Go through the data below and copy each line where the word "over" occurs.

──────── PROVIDED MATERIAL ────────

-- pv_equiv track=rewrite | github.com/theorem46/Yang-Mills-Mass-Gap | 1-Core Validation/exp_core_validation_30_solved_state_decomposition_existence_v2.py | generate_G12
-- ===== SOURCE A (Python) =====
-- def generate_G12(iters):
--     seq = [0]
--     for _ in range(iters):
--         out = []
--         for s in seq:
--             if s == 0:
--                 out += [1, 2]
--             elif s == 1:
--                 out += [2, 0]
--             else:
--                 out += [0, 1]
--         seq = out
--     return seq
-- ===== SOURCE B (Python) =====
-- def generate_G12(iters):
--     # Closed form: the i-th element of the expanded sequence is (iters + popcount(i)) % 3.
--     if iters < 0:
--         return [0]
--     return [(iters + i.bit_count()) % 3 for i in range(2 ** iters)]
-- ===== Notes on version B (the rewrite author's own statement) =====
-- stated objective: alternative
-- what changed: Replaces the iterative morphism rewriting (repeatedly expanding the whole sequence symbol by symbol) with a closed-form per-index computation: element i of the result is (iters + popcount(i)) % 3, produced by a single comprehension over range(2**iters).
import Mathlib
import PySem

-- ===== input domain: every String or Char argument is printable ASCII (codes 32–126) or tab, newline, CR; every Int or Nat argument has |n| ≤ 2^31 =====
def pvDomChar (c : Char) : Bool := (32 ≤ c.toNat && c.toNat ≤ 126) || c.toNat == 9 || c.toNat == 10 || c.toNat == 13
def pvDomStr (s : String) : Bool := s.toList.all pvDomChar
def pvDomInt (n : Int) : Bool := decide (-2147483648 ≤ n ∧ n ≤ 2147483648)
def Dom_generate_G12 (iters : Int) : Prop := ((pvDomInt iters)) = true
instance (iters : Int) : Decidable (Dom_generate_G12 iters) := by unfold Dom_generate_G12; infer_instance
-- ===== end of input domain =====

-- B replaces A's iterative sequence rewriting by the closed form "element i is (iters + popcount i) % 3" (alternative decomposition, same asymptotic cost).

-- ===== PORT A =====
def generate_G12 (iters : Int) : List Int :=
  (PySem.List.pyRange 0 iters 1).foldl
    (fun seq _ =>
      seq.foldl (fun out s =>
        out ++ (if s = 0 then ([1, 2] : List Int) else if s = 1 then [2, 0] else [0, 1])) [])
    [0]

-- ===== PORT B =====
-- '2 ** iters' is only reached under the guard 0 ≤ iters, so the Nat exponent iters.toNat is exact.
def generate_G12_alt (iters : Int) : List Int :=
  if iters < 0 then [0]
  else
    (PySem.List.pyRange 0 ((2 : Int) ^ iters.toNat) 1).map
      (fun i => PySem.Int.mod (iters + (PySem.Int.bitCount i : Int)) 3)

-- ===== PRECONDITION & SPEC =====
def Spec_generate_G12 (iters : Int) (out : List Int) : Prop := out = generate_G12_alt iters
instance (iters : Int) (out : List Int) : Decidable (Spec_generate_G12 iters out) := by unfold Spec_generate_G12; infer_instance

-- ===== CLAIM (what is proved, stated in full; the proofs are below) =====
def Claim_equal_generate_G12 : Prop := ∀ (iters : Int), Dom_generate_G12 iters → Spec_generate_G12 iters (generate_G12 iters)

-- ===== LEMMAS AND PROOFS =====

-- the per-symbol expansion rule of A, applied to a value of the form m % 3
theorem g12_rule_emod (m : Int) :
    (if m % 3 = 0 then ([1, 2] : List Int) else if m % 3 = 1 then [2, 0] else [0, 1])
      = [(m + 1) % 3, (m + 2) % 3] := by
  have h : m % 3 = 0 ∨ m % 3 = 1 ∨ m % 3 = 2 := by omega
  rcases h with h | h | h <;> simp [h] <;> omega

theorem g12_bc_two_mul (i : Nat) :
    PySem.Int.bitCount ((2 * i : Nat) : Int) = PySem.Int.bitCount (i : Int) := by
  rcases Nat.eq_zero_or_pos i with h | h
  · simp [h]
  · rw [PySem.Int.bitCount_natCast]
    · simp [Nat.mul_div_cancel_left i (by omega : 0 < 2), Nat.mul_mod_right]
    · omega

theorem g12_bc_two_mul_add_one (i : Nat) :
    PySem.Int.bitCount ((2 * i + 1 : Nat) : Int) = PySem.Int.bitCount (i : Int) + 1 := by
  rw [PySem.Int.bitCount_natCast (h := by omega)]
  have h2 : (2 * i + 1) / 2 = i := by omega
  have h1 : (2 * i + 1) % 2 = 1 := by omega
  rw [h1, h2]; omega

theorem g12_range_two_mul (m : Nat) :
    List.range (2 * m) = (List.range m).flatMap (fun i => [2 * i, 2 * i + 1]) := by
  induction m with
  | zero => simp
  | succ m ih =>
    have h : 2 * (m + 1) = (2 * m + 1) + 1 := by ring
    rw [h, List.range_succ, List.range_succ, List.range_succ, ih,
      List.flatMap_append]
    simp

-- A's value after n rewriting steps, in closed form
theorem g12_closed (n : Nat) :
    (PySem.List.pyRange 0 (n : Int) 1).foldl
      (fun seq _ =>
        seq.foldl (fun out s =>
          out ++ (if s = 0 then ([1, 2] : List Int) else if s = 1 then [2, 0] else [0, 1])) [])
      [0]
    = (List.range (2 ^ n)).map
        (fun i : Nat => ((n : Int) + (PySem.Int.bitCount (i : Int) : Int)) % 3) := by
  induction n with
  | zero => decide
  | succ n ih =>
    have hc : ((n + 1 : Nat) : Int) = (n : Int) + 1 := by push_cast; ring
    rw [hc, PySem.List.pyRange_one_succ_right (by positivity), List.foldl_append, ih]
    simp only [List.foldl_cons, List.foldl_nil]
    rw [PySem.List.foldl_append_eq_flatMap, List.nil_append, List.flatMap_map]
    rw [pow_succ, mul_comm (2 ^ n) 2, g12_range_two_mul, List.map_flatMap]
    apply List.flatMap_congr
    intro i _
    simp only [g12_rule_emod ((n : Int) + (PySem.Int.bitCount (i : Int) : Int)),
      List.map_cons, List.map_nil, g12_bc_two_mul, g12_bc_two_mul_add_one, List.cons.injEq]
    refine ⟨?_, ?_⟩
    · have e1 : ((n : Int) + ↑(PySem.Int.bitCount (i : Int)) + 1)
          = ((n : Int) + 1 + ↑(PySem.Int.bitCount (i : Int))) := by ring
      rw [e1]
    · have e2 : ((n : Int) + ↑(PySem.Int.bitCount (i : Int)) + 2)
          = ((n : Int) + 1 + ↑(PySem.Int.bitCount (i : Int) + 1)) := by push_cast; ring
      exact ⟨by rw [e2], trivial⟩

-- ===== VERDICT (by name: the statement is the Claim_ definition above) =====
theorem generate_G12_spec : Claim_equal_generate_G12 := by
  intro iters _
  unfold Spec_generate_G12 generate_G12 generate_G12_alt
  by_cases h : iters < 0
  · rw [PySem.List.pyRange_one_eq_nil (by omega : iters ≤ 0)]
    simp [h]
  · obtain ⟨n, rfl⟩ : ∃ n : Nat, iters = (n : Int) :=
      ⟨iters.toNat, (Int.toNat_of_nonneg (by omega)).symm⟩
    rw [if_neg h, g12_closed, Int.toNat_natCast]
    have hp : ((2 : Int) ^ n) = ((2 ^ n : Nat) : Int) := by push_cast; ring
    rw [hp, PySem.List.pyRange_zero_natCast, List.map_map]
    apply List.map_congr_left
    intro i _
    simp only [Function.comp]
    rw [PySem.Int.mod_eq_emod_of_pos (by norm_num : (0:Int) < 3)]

────────
──────── PROVIDED MATERIAL ────────

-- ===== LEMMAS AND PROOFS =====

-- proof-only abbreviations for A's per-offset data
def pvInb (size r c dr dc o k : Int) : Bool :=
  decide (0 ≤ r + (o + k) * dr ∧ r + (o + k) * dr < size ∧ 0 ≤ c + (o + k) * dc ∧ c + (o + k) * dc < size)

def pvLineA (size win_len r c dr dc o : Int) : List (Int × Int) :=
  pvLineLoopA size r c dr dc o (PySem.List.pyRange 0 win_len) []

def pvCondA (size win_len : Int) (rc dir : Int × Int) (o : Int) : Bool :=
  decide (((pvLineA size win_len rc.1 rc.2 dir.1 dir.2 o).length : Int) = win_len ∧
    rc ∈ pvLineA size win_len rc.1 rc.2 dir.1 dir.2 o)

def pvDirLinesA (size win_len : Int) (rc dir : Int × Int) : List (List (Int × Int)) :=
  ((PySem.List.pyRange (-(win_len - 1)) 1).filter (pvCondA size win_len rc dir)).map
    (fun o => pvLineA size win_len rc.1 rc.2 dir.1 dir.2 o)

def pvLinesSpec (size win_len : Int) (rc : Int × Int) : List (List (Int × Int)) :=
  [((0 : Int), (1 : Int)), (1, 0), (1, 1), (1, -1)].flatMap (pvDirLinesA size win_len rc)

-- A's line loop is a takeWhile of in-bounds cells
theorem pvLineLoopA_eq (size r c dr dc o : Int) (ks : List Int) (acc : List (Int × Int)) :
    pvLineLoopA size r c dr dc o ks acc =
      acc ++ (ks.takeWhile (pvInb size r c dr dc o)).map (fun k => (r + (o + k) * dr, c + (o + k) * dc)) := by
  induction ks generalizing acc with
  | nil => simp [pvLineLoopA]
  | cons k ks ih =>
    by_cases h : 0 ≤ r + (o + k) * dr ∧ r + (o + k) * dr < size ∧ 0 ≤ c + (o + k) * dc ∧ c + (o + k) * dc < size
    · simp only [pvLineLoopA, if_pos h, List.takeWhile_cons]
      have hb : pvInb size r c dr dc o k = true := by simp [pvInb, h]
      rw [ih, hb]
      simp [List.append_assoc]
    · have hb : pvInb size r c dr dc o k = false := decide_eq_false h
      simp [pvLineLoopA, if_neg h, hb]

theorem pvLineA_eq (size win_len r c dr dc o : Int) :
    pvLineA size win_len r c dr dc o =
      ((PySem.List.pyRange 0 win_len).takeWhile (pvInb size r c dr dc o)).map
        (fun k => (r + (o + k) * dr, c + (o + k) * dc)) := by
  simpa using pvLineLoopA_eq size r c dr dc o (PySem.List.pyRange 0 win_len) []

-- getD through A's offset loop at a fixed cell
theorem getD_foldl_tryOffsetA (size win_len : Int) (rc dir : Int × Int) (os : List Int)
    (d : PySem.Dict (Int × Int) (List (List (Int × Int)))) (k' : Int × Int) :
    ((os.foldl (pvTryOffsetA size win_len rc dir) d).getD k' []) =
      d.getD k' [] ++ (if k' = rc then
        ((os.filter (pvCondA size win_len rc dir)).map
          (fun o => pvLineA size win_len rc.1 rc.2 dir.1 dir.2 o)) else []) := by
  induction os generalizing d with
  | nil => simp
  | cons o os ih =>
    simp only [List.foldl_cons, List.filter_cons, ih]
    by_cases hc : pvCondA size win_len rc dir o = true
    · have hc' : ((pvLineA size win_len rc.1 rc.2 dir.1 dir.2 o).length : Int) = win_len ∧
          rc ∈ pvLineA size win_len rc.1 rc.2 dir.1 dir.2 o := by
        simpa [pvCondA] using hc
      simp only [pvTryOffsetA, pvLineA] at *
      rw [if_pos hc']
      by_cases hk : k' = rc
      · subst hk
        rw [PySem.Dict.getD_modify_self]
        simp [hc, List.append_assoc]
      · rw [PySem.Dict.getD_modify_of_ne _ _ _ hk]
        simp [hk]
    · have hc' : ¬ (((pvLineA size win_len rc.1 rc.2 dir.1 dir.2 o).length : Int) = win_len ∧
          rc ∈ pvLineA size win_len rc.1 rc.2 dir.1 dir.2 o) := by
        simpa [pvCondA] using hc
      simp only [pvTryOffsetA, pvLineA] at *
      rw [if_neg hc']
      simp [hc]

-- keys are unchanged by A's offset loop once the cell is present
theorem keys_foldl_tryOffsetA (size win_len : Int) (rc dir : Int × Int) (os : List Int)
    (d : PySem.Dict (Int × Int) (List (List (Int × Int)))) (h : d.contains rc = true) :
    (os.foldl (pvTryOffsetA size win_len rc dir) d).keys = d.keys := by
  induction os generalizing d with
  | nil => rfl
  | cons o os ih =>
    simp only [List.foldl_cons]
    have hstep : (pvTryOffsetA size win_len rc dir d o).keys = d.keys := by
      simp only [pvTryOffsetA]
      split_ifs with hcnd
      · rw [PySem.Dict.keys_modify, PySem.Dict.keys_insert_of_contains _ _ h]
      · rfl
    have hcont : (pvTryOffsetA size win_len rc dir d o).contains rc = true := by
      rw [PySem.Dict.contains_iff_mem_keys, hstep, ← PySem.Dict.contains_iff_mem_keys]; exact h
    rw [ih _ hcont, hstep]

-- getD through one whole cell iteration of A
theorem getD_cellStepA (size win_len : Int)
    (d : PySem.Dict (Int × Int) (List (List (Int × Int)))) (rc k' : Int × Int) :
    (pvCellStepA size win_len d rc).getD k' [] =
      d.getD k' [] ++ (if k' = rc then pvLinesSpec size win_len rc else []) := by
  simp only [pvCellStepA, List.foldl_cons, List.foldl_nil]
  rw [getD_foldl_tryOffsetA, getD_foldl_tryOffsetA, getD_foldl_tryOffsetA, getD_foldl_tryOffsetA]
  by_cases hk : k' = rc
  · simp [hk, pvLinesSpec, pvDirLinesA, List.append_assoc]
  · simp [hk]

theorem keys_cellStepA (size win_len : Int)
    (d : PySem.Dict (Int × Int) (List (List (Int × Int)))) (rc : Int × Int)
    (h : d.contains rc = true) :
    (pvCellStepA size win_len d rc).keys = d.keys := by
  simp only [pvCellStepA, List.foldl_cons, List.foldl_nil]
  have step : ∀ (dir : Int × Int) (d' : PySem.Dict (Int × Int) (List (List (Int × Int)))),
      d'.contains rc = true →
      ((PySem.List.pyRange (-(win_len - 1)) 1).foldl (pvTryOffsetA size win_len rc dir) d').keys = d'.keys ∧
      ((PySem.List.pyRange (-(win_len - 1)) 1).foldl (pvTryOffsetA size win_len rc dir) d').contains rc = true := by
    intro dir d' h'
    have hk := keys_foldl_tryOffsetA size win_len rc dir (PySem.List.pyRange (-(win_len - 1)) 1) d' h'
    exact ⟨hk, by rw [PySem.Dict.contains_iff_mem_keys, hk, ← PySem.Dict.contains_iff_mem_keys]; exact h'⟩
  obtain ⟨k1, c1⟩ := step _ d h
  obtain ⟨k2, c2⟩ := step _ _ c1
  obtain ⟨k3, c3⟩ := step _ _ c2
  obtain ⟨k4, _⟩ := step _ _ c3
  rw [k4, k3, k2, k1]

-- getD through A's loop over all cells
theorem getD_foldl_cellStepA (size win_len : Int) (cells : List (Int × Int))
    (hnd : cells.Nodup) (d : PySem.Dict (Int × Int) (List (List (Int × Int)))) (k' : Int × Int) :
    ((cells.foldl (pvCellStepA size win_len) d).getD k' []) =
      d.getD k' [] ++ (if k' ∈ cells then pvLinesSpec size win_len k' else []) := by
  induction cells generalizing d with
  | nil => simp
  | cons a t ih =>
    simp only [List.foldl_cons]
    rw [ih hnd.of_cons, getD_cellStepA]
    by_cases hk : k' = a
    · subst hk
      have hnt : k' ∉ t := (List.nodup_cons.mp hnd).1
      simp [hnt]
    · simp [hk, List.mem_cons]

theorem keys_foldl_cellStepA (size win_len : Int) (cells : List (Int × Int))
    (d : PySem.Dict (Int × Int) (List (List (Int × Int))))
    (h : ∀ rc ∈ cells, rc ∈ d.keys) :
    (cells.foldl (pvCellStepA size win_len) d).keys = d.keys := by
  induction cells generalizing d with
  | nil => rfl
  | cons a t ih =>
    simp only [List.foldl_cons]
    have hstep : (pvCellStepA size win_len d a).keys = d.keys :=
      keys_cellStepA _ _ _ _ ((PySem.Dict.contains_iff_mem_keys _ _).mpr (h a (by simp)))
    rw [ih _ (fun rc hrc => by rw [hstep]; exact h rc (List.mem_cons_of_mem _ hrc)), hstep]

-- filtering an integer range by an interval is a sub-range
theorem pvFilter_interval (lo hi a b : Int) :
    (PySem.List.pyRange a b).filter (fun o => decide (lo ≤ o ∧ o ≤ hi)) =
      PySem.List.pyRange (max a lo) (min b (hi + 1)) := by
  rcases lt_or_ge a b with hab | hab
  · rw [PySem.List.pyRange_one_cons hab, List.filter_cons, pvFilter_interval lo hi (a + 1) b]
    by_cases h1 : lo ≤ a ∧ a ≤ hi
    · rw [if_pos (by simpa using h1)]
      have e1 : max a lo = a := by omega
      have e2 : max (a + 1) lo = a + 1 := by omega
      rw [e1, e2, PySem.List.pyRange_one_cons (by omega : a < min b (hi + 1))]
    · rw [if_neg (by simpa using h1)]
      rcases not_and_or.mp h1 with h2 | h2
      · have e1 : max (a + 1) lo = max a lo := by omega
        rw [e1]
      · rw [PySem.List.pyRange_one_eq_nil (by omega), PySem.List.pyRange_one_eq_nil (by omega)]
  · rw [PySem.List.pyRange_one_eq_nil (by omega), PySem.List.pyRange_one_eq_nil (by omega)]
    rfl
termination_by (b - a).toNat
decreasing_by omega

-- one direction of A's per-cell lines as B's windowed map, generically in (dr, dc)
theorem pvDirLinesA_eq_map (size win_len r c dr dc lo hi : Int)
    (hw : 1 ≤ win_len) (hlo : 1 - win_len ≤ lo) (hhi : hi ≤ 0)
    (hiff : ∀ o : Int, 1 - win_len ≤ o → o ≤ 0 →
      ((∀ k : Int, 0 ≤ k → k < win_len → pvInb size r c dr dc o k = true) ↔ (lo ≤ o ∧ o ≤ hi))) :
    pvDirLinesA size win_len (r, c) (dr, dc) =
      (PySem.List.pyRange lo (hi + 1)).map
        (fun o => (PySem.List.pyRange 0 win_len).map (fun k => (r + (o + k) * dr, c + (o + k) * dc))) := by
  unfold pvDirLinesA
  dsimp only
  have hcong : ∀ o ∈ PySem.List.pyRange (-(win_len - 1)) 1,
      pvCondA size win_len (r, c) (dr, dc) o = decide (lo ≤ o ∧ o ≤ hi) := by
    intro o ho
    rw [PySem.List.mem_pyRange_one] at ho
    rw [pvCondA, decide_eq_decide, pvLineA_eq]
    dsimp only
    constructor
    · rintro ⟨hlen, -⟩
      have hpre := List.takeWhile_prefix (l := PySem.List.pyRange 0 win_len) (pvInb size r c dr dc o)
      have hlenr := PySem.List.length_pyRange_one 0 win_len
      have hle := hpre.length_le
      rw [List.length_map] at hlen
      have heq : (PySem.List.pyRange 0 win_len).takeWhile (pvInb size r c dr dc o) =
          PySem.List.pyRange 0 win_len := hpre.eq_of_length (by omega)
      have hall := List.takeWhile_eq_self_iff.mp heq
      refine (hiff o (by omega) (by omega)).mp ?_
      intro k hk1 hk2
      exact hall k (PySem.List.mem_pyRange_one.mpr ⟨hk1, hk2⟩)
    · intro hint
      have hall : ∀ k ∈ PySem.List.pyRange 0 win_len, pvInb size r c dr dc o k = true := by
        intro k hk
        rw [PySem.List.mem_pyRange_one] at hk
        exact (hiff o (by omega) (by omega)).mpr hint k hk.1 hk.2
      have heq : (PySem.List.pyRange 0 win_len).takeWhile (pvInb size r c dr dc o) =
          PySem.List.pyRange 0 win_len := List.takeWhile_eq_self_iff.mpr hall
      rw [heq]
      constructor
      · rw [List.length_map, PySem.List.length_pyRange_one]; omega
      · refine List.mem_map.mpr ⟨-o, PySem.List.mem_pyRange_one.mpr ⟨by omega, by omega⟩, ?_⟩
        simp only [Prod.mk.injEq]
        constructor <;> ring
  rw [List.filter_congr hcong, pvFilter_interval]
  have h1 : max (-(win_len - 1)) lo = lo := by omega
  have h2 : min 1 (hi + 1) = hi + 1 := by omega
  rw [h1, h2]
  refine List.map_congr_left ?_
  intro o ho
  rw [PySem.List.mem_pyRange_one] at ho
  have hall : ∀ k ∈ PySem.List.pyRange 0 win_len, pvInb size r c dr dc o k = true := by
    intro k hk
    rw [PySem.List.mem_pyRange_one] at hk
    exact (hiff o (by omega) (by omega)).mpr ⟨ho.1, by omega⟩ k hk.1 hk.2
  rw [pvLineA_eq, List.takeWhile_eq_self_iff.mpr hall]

────────

_SOLUTION TO THIS EXERCISE_
-- what changed: Replaces the iterative morphism rewriting (repeatedly expanding the whole sequence symbol by symbol) with a closed-form per-index computation: element i of the result is (iters + popcount(i)) % 3, produced by a single comprehension over range(2**iters).
-- getD through A's loop over all cells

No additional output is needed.